Activity
Exactly as they appear below, repeat the lines from the one with "-- the ids of" through the one with "def pvRouteStep (g", and no others.

Data items:
-- pv_equiv track=rewrite | github.com/DeciferBot/decifer-trading | Chief-Decifer-recovered/panels/kanban.py | _group_specs
-- ===== SOURCE A (Python) =====
-- COLUMNS = [
--     {
--         "id": "spec_complete",
--         "label": "Proposal",
--         "subtitle": "Research findings awaiting approval",
--         "color": "#74c0fc",
--         "bg": "#131e2a",
--         "border": "rgba(116,192,252,0.2)",
--         "dot": "#74c0fc",
--     },
--     {
--         "id": "backlog",
--         "label": "Backlog",
--         "subtitle": "Behind schedule — build later",
--         "color": "var(--cd-muted)",
--         "bg": "#1a1d23",
--         "border": "rgba(134,142,150,0.25)",
--         "dot": "#868e96",
--     },
--     {
--         "id": "in_progress",
--         "label": "Progress",
--         "subtitle": "On roadmap — building now",
--         "color": "#ffd43b",
--         "bg": "#1e1c12",
--         "border": "rgba(255,212,59,0.2)",
--         "dot": "#ffd43b",
--     },
--     {
--         "id": "future",
--         "label": "Future",
--         "subtitle": "Valid idea — no current timeline",
--         "color": "#b197fc",
--         "bg": "#17131e",
--         "border": "rgba(177,151,252,0.2)",
--         "dot": "#b197fc",
--     },
--     {
--         "id": "complete",
--         "label": "Shipped",
--         "subtitle": "",
--         "color": "#51cf66",
--         "bg": "#111e15",
--         "border": "rgba(81,207,102,0.2)",
--         "dot": "#51cf66",
--     },
-- ]
--
-- def _group_specs(specs):
--     grouped = {col["id"]: [] for col in COLUMNS}
--     for spec in specs:
--         status = spec.get("status", "backlog")
--         if status == "archived":
--             continue
--         if status not in grouped:
--             status = "backlog"
--         grouped[status].append(spec)
--     return grouped
-- ===== SOURCE B (Python) =====
-- COLUMN_IDS = ["spec_complete", "backlog", "in_progress", "future", "complete"]
--
-- def _norm_status(spec):
--     status = spec.get("status", "backlog")
--     return status if status in COLUMN_IDS else "backlog"
--
-- def _group_specs(specs):
--     return {
--         col_id: [
--             s
--             for s in specs
--             if s.get("status", "backlog") != "archived" and _norm_status(s) == col_id
--         ]
--         for col_id in COLUMN_IDS
--     }
-- ===== Notes on version B (the rewrite author's own statement) =====
-- stated objective: alternative
-- what changed: Instead of routing each spec into a mutable bucket dict in one pass, B builds each column's bucket independently as a filter of specs (normalized status == column id, archived excluded), a dict comprehension over the fixed column ids.
import Mathlib
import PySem

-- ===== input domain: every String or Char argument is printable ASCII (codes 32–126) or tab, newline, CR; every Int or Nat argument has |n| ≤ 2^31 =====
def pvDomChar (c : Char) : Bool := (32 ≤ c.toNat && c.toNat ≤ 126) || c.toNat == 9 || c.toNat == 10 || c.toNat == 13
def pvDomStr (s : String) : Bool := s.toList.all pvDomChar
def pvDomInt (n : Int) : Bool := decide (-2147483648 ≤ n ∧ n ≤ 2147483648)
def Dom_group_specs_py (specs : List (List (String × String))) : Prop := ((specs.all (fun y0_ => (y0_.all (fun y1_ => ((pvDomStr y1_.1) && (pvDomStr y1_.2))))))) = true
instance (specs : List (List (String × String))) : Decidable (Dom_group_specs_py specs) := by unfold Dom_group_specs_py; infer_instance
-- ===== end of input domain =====

-- B differs from A only in decomposition (per-column filters instead of one routing pass);
-- return values are identical on all inputs.

-- ===== PORT A =====
-- the ids of COLUMNS, in order (only "id" influences the result)
def pvColumnIds : List String :=
  ["spec_complete", "backlog", "in_progress", "future", "complete"]

-- A's loop body: route one spec into its bucket
def pvRouteStep (g : PySem.Dict String (List (List (String × String))))
    (spec : List (String × String)) : PySem.Dict String (List (List (String × String))) :=
  let status := (PySem.Dict.mk spec).getD "status" "backlog"
  if status = "archived" then g
  else
    let status := if g.contains status then status else "backlog"
    g.modify status [] (fun l => l ++ [spec])

-- literal port of A: grouped = {id: [] for id in column ids}, then route each spec
def group_specs_py (specs : List (List (String × String))) :
    List (String × List (List (String × String))) :=
  let grouped : PySem.Dict String (List (List (String × String))) :=
    pvColumnIds.foldl (fun d i => d.insert i []) PySem.Dict.empty
  (specs.foldl pvRouteStep grouped).items

-- ===== PORT B =====
-- normalized status: unknown statuses map to "backlog"
def pvNormStatus (spec : List (String × String)) : String :=
  let status := (PySem.Dict.mk spec).getD "status" "backlog"
  if status ∈ pvColumnIds then status else "backlog"

-- port of B: one filter of specs per column id
def group_specs_py_alt (specs : List (List (String × String))) :
    List (String × List (List (String × String))) :=
  pvColumnIds.map (fun c =>
    (c, specs.filter (fun s =>
          ((PySem.Dict.mk s).getD "status" "backlog" != "archived") && (pvNormStatus s == c))))

-- ===== PRECONDITION & SPEC =====
def Spec_group_specs_py (specs : List (List (String × String))) (out : List (String × List (List (String × String)))) : Prop := out = group_specs_py_alt specs
instance (specs : List (List (String × String))) (out : List (String × List (List (String × String)))) : Decidable (Spec_group_specs_py specs out) := by unfold Spec_group_specs_py; infer_instance

-- ===== CLAIM (what is proved, stated in full; the proofs are below) =====
def Claim_equal_group_specs_py : Prop := ∀ (specs : List (List (String × String))), Dom_group_specs_py specs → Spec_group_specs_py specs (group_specs_py specs)

-- ===== LEMMAS AND PROOFS =====

-- A's routing loop, over any dict whose keys are exactly the column ids, yields per key
-- the old bucket followed by B's filter of the remaining specs
theorem pv_loop_items
    (specs : List (List (String × String)))
    (d : PySem.Dict String (List (List (String × String))))
    (hk : d.keys = pvColumnIds) :
    (specs.foldl pvRouteStep d).items
    = pvColumnIds.map (fun c =>
        (c, d.getD c [] ++ specs.filter (fun s =>
              ((PySem.Dict.mk s).getD "status" "backlog" != "archived") && (pvNormStatus s == c)))) := by
  induction specs generalizing d with
  | nil =>
    simp only [List.foldl_nil, List.filter_nil, List.append_nil]
    rw [PySem.Dict.items_eq_map_keys d (by rw [hk]; decide) []]
    rw [hk]
  | cons s rest ih =>
    simp only [List.foldl_cons]
    by_cases harch : (PySem.Dict.mk s).getD "status" "backlog" = "archived"
    · have hstep : pvRouteStep d s = d := by simp [pvRouteStep, harch]
      rw [hstep, ih d hk]
      apply List.map_congr_left
      intro c _
      simp [harch]
    · have hmem : pvNormStatus s ∈ pvColumnIds := by
        unfold pvNormStatus
        by_cases hm : (PySem.Dict.mk s).getD "status" "backlog" ∈ pvColumnIds
        · simp [hm]
        · simp [hm]; decide
      have hc : d.contains (pvNormStatus s) = true := by
        rw [PySem.Dict.contains_eq_decide_mem_keys, hk]
        simpa using hmem
      have hsel : (if d.contains ((PySem.Dict.mk s).getD "status" "backlog") then
            (PySem.Dict.mk s).getD "status" "backlog" else "backlog") = pvNormStatus s := by
        rw [PySem.Dict.contains_eq_decide_mem_keys, hk]
        unfold pvNormStatus
        by_cases hm : (PySem.Dict.mk s).getD "status" "backlog" ∈ pvColumnIds <;> simp [hm]
      have hstep : pvRouteStep d s = d.modify (pvNormStatus s) [] (fun l => l ++ [s]) := by
        unfold pvRouteStep
        rw [if_neg harch, hsel]
      rw [hstep, ih (d.modify (pvNormStatus s) [] (fun l => l ++ [s]))
            (by rw [PySem.Dict.keys_modify, PySem.Dict.keys_insert_of_contains]
                · exact hk
                · exact hc)]
      apply List.map_congr_left
      intro c _
      rw [PySem.Dict.getD_modify]
      by_cases hcc : c = pvNormStatus s
      · simp [hcc, harch]
      · have hne : ¬ (pvNormStatus s == c) = true := by
          simp only [beq_iff_eq]
          exact fun h => hcc h.symm
        simp [hcc, hne]

-- ===== VERDICT (by name: the statement is the Claim_ definition above) =====
theorem group_specs_py_spec : Claim_equal_group_specs_py := by
  intro specs _
  unfold Spec_group_specs_py group_specs_py group_specs_py_alt
  rw [pv_loop_items specs _ (by decide)]
  apply List.map_congr_left
  intro c hcmem
  have hinit : (pvColumnIds.foldl (fun d i => d.insert i []) PySem.Dict.empty).getD c
      ([] : List (List (String × String))) = [] := by
    fin_cases hcmem <;> decide
  rw [hinit, List.nil_append]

Response below
-- the ids of COLUMNS, in order (only "id" influences the result)
def pvColumnIds : List String :=
  ["spec_complete", "backlog", "in_progress", "future", "complete"]

-- A's loop body: route one spec into its bucket
def pvRouteStep (g : PySem.Dict String (List (List (String × String))))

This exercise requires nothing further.